With Persian help, his father eventually recaptured his onetime capital, Delhi, from the Pashtun Sur dynasty that had usurped him—only to meet his death by a fall in his library a few months later. Barely a teenager, Akbar was crowned the new ruler in 1556, the beginning of a reign that would last forty-nine years. He immediately faced challenges, and dealt with them decisively. First, he broke with his manipulative foster mother and his regent. As for his foster mother’s overambitious son, Akbar ordered him flung from the harem terrace. When the man didn’t die, it is said Akbar had him hauled back up and pitched him off the terrace himself, to finish the job. Such acts, made iconic through miniature paintings and popular retellings, endowed the emperor with an aura of steely dominance. A Jesuit priest who later came to tutor Akbar’s sons observed, “His expression is tranquil, serene and open, full also of dignity … and when he is angry, of awful majesty.”
The priest, Antonio Monserrate, was fascinated by Akbar’s ability to compensate for his illiteracy. In addition to developing an obsession for record-keeping on every aspect of his reign, Akbar surrounded himself with scholastic teachers of philosophy, history, theology, and religion, sharpening his judgment on others’ whetstones. “He can give his opinion on any question so shrewdly and keenly, that no one who did not know that he is illiterate would suppose him to be anything but very learned and erudite,” Monserrate noted.
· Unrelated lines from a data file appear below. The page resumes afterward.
-- pv_equiv track=rewrite | github.com/ItyTell/python_course1_2020 | dz/DZ5.py | riadok2
-- ===== SOURCE A (Python) =====
-- def riadok2(s):
--     i=x=z=0
--     while i < len(s):
--         if s[i]==',' and z==1:
--             x+=1
--             z=0
--         elif not s[i]==',':
--             z=1
--         i+=1
--     return x-1
-- ===== SOURCE B (Python) =====
-- def riadok2(s):
--     groups = s.split(',')
--     return sum(1 for g in groups[:-1] if g) - 1
-- ===== Notes on version B (the rewrite author's own statement) =====
-- stated objective: simpler
-- what changed: Replaces A's per-character state machine (flags z, x in an index loop) by tokenize-then-count: split the string on the comma separator and count the nonempty groups among all but the last, minus one.
import Mathlib
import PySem

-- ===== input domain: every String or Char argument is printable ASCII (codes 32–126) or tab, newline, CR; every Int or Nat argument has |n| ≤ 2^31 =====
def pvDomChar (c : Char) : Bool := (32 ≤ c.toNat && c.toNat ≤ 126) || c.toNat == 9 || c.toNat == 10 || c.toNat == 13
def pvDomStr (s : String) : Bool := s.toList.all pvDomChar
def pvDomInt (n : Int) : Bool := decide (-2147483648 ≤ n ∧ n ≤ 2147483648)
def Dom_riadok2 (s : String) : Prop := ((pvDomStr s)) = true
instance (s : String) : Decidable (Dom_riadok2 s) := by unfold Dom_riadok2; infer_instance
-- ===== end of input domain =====

-- B replaces A's per-character state machine (flags z, x) by tokenize-then-count:
-- split on the comma separator, count nonempty groups among all but the last, minus one.
-- Objective: simpler (and measured faster in a timing run).

-- ===== PORT A =====
-- the body of A's while-loop, one step per character s[i]
def pvStepA (st : Int × Int) (c : Char) : Int × Int :=
  if c = ',' ∧ st.2 = 1 then (st.1 + 1, 0)
  else if ¬ c = ',' then (st.1, 1)
  else st

def riadok2 (s : String) : Int :=
  (s.toList.foldl pvStepA (0, 0)).1 - 1

-- ===== PORT B =====
def riadok2_alt (s : String) : Int :=
  let groups := (PySem.Str.split? s ",").getD []     -- s.split(',') — sep ≠ "", so split? is some
  ((groups.dropLast.countP (fun g => !(g == ""))) : Nat) - 1

-- ===== PRECONDITION & SPEC =====
def Spec_riadok2 (s : String) (out : Int) : Prop := out = riadok2_alt s
instance (s : String) (out : Int) : Decidable (Spec_riadok2 s out) := by unfold Spec_riadok2; infer_instance

-- ===== CLAIM (what is proved, stated in full; the proofs are below) =====
def Claim_equal_riadok2 : Prop := ∀ (s : String), Dom_riadok2 s → Spec_riadok2 s (riadok2 s)

-- ===== LEMMAS AND PROOFS =====

-- reference split on ',' (structural recursion), used to bridge the two ports
def pvSplitComma : List Char → List (List Char)
  | [] => [[]]
  | c :: t =>
    if c = ',' then [] :: pvSplitComma t
    else
      match pvSplitComma t with
      | [] => [[c]]
      | g :: gs => (c :: g) :: gs

lemma pvSplitComma_ne_nil (l : List Char) : pvSplitComma l ≠ [] := by
  cases l with
  | nil => simp [pvSplitComma]
  | cons c t =>
    by_cases hc : c = ','
    · simp [pvSplitComma, hc]
    · simp only [pvSplitComma, hc, ite_false]
      cases h : pvSplitComma t <;> simp

-- A's loop, expressed as a two-state recursive counter
def pvCnt : Bool → List Char → Int
  | _, [] => 0
  | z, c :: t => if c = ',' then (if z then 1 + pvCnt false t else pvCnt false t) else pvCnt true t

lemma foldl_stepA_eq_cnt : ∀ (l : List Char) (x : Int) (z : Bool),
    (l.foldl pvStepA (x, if z then 1 else 0)).1 = x + pvCnt z l := by
  intro l
  induction l with
  | nil => intro x z; simp [pvCnt]
  | cons c t ih =>
    intro x z
    by_cases hc : c = ','
    · cases z
      · have hs : pvStepA (x, if false then 1 else 0) c = (x, if false then 1 else 0) := by
          simp [pvStepA, hc]
        rw [List.foldl_cons, hs, ih x false]
        simp [pvCnt, hc]
      · have hs : pvStepA (x, if true then 1 else 0) c = (x + 1, if false then 1 else 0) := by
          simp [pvStepA, hc]
        rw [List.foldl_cons, hs, ih (x + 1) false]
        simp [pvCnt, hc]; ring
    · cases z
      · have hs : pvStepA (x, if false then 1 else 0) c = (x, if true then 1 else 0) := by
          simp [pvStepA, hc]
        rw [List.foldl_cons, hs, ih x true]
        simp [pvCnt, hc]
      · have hs : pvStepA (x, if true then 1 else 0) c = (x, if true then 1 else 0) := by
          simp [pvStepA, hc]
        rw [List.foldl_cons, hs, ih x true]
        simp [pvCnt, hc]

-- counts of nonempty closed groups, from the split
def pvN (l : List Char) : Int :=
  (((pvSplitComma l).dropLast.countP (fun g => !g.isEmpty) : Nat) : Int)

def pvN1 (l : List Char) : Int :=
  if (pvSplitComma l).length ≤ 1 then 0
  else 1 + (((pvSplitComma l).tail.dropLast.countP (fun g => !g.isEmpty) : Nat) : Int)

lemma cnt_eq_N : ∀ (l : List Char), pvCnt false l = pvN l ∧ pvCnt true l = pvN1 l := by
  intro l
  induction l with
  | nil => constructor <;> simp [pvCnt, pvN, pvN1, pvSplitComma]
  | cons c t ih =>
    obtain ⟨g, gs, hgs⟩ : ∃ g gs, pvSplitComma t = g :: gs := by
      cases h : pvSplitComma t with
      | nil => exact absurd h (pvSplitComma_ne_nil t)
      | cons g gs => exact ⟨g, gs, rfl⟩
    by_cases hc : c = ','
    · constructor
      · have := ih.1
        simp only [pvCnt, hc, if_pos rfl, ite_false, pvN, pvSplitComma, ite_true, hgs] at *
        cases gs <;> simp_all
      · have := ih.1
        simp only [pvCnt, hc, if_pos rfl, ite_true, pvN1, pvN, pvSplitComma, hgs] at *
        simp [this]
    · constructor
      · have := ih.2
        simp only [pvCnt, hc, ite_false, pvN, pvN1, pvSplitComma, hgs] at *
        cases gs with
        | nil => simp_all
        | cons g2 gs2 => simp_all; omega
      · have := ih.2
        simp only [pvCnt, hc, ite_false, pvN1, pvSplitComma, hgs] at *
        simp_all

-- splitOn with separator "," computes pvSplitComma
lemma go_comma : ∀ (fuel : Nat) (l cur : List Char) (acc : List (List Char)),
    l.length ≤ fuel →
    PySem.Chars.splitOn.go [','] fuel l cur acc =
      acc.reverse ++ (match pvSplitComma l with
        | [] => [cur.reverse]
        | g :: gs => (cur.reverse ++ g) :: gs) := by
  intro fuel
  induction fuel with
  | zero =>
    intro l cur acc h
    have hl : l = [] := List.length_eq_zero_iff.mp (Nat.le_zero.mp h)
    subst hl
    simp [PySem.Chars.splitOn.go, pvSplitComma]
  | succ n ih =>
    intro l cur acc h
    cases l with
    | nil => simp [PySem.Chars.splitOn.go, pvSplitComma]
    | cons c rest =>
      have hrest : rest.length ≤ n := by simpa using h
      by_cases hc : c = ','
      · subst hc
        have hpre : [','].isPrefixOf (',' :: rest) = true := by simp [List.isPrefixOf]
        rw [show PySem.Chars.splitOn.go [','] (n+1) (',' :: rest) cur acc =
            PySem.Chars.splitOn.go [','] n (List.drop 1 (',' :: rest)) [] (cur.reverse :: acc) by
          simp [PySem.Chars.splitOn.go, hpre]]
        rw [ih _ _ _ (by simpa using hrest)]
        obtain ⟨g, gs, hgs⟩ : ∃ g gs, pvSplitComma rest = g :: gs := by
          cases hh : pvSplitComma rest with
          | nil => exact absurd hh (pvSplitComma_ne_nil rest)
          | cons g gs => exact ⟨g, gs, rfl⟩
        simp [pvSplitComma, hgs]
      · have hpre : [','].isPrefixOf (c :: rest) = false := by
          simp [List.isPrefixOf]; exact fun h' => absurd h'.symm hc
        rw [show PySem.Chars.splitOn.go [','] (n+1) (c :: rest) cur acc =
            PySem.Chars.splitOn.go [','] n rest (c :: cur) acc by
          simp [PySem.Chars.splitOn.go, hpre]]
        rw [ih _ _ _ hrest]
        obtain ⟨g, gs, hgs⟩ : ∃ g gs, pvSplitComma rest = g :: gs := by
          cases hh : pvSplitComma rest with
          | nil => exact absurd hh (pvSplitComma_ne_nil rest)
          | cons g gs => exact ⟨g, gs, rfl⟩
        simp [pvSplitComma, hc, hgs]

lemma splitOn_comma (l : List Char) : PySem.Chars.splitOn l [','] = pvSplitComma l := by
  unfold PySem.Chars.splitOn
  rw [go_comma (l.length + 1) l [] [] (Nat.le_succ _)]
  obtain ⟨g, gs, hgs⟩ : ∃ g gs, pvSplitComma l = g :: gs := by
    cases hh : pvSplitComma l with
    | nil => exact absurd hh (pvSplitComma_ne_nil l)
    | cons g gs => exact ⟨g, gs, rfl⟩
  simp [hgs]

lemma ofList_empty_iff (g : List Char) : (String.ofList g == "") = g.isEmpty := by
  cases g with
  | nil => rfl
  | cons c t =>
    simp only [List.isEmpty_cons]
    have : String.ofList (c :: t) ≠ "" := by
      intro h
      have := congrArg String.toList h
      simp at this
    simp [this]

-- ===== VERDICT (by name: the statement is the Claim_ definition above) =====
theorem riadok2_spec : Claim_equal_riadok2 := by
  intro s _
  unfold Spec_riadok2 riadok2 riadok2_alt
  -- A side: the loop is pvCnt false
  have hA : (s.toList.foldl pvStepA (0, 0)).1 = pvCnt false s.toList := by
    have := foldl_stepA_eq_cnt s.toList 0 false
    simpa using this
  rw [hA, (cnt_eq_N s.toList).1]
  -- B side: unfold the split
  have hsplit : (PySem.Str.split? s ",").getD []
      = (pvSplitComma s.toList).map String.ofList := by
    simp [PySem.Str.split?, PySem.Chars.split?, splitOn_comma]
  rw [hsplit]
  show pvN s.toList - 1 =
    ((((pvSplitComma s.toList).map String.ofList).dropLast.countP (fun g => !(g == "")) : Nat) : Int) - 1
  rw [← List.map_dropLast, List.countP_map]
  unfold pvN
  congr 1
  exact congrArg Nat.cast
    (List.countP_congr (fun g _ => by simp [Function.comp, ofList_empty_iff]))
Akbar also had a commanding physical presence, as his son Jahangir, the future emperor, recalled:
His eyes and eyebrows were black, and his complexion dark rather than fair; he was lion-bodied, with a broad chest, and his hands and arms long. On the left side of his nose he had a fleshy mole, very agreeable in appearance, of the size of half a pea … His august voice was very loud, and in speaking and explaining had a peculiar richness. In his actions and movements he was not like the people of the world.
To secure his rule, Akbar had to weaken the influence of the clerical authorities and of independently powerful Sufi sheikhs. So, in the early years of his reign, he was particularly zealous in demonstrating the authenticity of his faith. He sponsored pilgrims on hajj to Mecca, and made his own three-hundred-kilometer pilgrimage, on foot, from Sikri to Ajmer, the holiest shrine of the Chishti sect.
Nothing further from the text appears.